BEGIN Recorded information

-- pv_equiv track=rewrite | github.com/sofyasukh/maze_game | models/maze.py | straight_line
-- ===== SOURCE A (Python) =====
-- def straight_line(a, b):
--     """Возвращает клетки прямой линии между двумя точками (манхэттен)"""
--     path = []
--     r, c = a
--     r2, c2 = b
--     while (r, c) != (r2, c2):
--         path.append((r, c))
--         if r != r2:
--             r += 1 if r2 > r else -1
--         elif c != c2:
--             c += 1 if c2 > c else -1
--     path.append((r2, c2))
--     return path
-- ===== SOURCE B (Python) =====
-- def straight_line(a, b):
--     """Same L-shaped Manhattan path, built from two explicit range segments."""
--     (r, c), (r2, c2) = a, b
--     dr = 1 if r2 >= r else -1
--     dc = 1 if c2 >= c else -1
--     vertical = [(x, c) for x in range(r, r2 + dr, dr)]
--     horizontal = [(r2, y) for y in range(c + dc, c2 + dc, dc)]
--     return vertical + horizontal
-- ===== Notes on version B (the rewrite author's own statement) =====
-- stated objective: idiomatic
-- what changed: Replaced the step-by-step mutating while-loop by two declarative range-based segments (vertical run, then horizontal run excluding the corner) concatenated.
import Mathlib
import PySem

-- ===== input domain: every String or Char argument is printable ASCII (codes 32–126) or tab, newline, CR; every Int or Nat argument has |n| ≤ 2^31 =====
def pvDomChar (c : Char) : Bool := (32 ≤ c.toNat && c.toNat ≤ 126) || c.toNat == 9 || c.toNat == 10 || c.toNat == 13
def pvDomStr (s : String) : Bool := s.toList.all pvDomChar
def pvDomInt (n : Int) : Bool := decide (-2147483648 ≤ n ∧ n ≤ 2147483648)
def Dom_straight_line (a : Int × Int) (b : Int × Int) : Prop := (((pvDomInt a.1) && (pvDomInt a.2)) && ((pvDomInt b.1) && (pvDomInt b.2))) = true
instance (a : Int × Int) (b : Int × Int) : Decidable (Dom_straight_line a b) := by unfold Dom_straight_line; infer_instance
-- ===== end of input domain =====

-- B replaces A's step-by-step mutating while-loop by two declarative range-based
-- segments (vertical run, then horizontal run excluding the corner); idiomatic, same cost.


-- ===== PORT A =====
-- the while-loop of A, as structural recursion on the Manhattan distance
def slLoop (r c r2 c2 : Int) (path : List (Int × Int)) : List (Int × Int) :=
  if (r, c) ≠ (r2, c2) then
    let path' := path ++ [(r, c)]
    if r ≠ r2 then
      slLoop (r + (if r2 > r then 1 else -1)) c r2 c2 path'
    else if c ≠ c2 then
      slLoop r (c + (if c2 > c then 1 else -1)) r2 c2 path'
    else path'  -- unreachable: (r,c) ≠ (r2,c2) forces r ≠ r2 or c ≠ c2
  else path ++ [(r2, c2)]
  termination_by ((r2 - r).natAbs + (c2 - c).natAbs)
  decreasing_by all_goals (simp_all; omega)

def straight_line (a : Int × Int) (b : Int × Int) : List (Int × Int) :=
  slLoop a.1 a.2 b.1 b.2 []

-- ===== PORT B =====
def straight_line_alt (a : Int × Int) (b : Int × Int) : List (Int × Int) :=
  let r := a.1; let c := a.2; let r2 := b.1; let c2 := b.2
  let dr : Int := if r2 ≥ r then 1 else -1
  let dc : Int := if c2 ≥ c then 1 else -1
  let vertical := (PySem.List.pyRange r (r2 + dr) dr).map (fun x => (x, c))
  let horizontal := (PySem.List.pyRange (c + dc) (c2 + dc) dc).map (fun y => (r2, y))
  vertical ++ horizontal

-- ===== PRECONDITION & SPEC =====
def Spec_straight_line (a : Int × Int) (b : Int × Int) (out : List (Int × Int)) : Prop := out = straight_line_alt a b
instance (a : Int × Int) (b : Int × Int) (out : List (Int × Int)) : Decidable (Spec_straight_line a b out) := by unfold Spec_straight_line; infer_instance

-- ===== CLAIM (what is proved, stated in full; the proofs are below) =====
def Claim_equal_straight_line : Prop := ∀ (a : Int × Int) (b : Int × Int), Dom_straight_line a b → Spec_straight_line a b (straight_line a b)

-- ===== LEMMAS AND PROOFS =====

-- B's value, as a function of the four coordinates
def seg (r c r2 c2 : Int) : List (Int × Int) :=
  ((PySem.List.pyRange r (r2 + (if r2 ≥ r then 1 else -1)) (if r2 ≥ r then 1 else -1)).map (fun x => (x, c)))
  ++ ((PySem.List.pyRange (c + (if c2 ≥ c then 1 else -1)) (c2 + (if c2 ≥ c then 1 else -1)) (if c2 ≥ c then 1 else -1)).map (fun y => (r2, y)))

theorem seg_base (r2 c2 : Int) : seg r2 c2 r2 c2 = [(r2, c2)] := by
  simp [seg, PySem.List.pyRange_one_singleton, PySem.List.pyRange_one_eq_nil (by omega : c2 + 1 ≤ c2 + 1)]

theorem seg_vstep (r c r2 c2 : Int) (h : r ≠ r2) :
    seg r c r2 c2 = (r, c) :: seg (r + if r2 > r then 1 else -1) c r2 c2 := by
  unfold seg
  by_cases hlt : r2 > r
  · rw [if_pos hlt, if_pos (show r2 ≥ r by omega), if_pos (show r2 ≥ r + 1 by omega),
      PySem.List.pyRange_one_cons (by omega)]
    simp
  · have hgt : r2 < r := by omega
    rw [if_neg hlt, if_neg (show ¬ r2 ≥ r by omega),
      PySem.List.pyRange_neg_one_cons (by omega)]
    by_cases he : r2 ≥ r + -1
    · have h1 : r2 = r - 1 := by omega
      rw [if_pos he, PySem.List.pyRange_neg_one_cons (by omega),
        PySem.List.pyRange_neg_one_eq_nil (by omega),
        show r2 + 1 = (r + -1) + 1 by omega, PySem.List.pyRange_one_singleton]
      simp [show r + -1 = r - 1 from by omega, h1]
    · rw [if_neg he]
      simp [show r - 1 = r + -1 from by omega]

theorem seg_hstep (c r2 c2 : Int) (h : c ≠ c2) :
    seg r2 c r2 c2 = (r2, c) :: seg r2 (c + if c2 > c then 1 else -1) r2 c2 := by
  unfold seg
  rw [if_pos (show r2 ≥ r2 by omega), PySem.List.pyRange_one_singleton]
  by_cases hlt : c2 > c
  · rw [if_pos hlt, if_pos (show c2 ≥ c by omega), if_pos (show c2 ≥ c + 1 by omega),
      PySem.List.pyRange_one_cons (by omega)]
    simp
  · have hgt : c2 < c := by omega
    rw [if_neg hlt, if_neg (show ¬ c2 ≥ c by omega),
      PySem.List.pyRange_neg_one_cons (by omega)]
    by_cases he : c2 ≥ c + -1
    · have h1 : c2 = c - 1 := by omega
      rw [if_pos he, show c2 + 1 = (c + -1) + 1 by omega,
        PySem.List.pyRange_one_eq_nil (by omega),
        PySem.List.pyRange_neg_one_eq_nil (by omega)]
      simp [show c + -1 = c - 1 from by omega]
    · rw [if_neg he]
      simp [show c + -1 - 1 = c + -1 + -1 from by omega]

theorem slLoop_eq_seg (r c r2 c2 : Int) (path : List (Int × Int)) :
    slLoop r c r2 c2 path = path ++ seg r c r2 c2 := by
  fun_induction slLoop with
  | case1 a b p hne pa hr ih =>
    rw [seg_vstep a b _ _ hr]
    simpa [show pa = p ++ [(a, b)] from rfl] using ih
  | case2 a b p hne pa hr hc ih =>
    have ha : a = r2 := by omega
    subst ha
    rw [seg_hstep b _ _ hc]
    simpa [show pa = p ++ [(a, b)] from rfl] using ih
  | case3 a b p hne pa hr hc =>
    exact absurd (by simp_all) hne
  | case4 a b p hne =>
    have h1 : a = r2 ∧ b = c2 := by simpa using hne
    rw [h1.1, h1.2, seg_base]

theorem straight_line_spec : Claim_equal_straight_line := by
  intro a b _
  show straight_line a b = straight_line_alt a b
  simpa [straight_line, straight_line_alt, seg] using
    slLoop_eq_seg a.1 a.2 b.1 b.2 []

END Recorded information

### Assigned task:
Above are the records. Print exactly, and only, the lines from the line with "-- ===== input" to the line with "-- ===== PRECONDITION", both inclusive.

### Reply:
-- ===== input domain: every String or Char argument is printable ASCII (codes 32–126) or tab, newline, CR; every Int or Nat argument has |n| ≤ 2^31 =====
def pvDomChar (c : Char) : Bool := (32 ≤ c.toNat && c.toNat ≤ 126) || c.toNat == 9 || c.toNat == 10 || c.toNat == 13
def pvDomStr (s : String) : Bool := s.toList.all pvDomChar
def pvDomInt (n : Int) : Bool := decide (-2147483648 ≤ n ∧ n ≤ 2147483648)
def Dom_straight_line (a : Int × Int) (b : Int × Int) : Prop := (((pvDomInt a.1) && (pvDomInt a.2)) && ((pvDomInt b.1) && (pvDomInt b.2))) = true
instance (a : Int × Int) (b : Int × Int) : Decidable (Dom_straight_line a b) := by unfold Dom_straight_line; infer_instance
-- ===== end of input domain =====

-- B replaces A's step-by-step mutating while-loop by two declarative range-based
-- segments (vertical run, then horizontal run excluding the corner); idiomatic, same cost.


-- ===== PORT A =====
-- the while-loop of A, as structural recursion on the Manhattan distance
def slLoop (r c r2 c2 : Int) (path : List (Int × Int)) : List (Int × Int) :=
  if (r, c) ≠ (r2, c2) then
    let path' := path ++ [(r, c)]
    if r ≠ r2 then
      slLoop (r + (if r2 > r then 1 else -1)) c r2 c2 path'
    else if c ≠ c2 then
      slLoop r (c + (if c2 > c then 1 else -1)) r2 c2 path'
    else path'  -- unreachable: (r,c) ≠ (r2,c2) forces r ≠ r2 or c ≠ c2
  else path ++ [(r2, c2)]
  termination_by ((r2 - r).natAbs + (c2 - c).natAbs)
  decreasing_by all_goals (simp_all; omega)

def straight_line (a : Int × Int) (b : Int × Int) : List (Int × Int) :=
  slLoop a.1 a.2 b.1 b.2 []

-- ===== PORT B =====
def straight_line_alt (a : Int × Int) (b : Int × Int) : List (Int × Int) :=
  let r := a.1; let c := a.2; let r2 := b.1; let c2 := b.2
  let dr : Int := if r2 ≥ r then 1 else -1
  let dc : Int := if c2 ≥ c then 1 else -1
  let vertical := (PySem.List.pyRange r (r2 + dr) dr).map (fun x => (x, c))
  let horizontal := (PySem.List.pyRange (c + dc) (c2 + dc) dc).map (fun y => (r2, y))
  vertical ++ horizontal

-- ===== PRECONDITION & SPEC =====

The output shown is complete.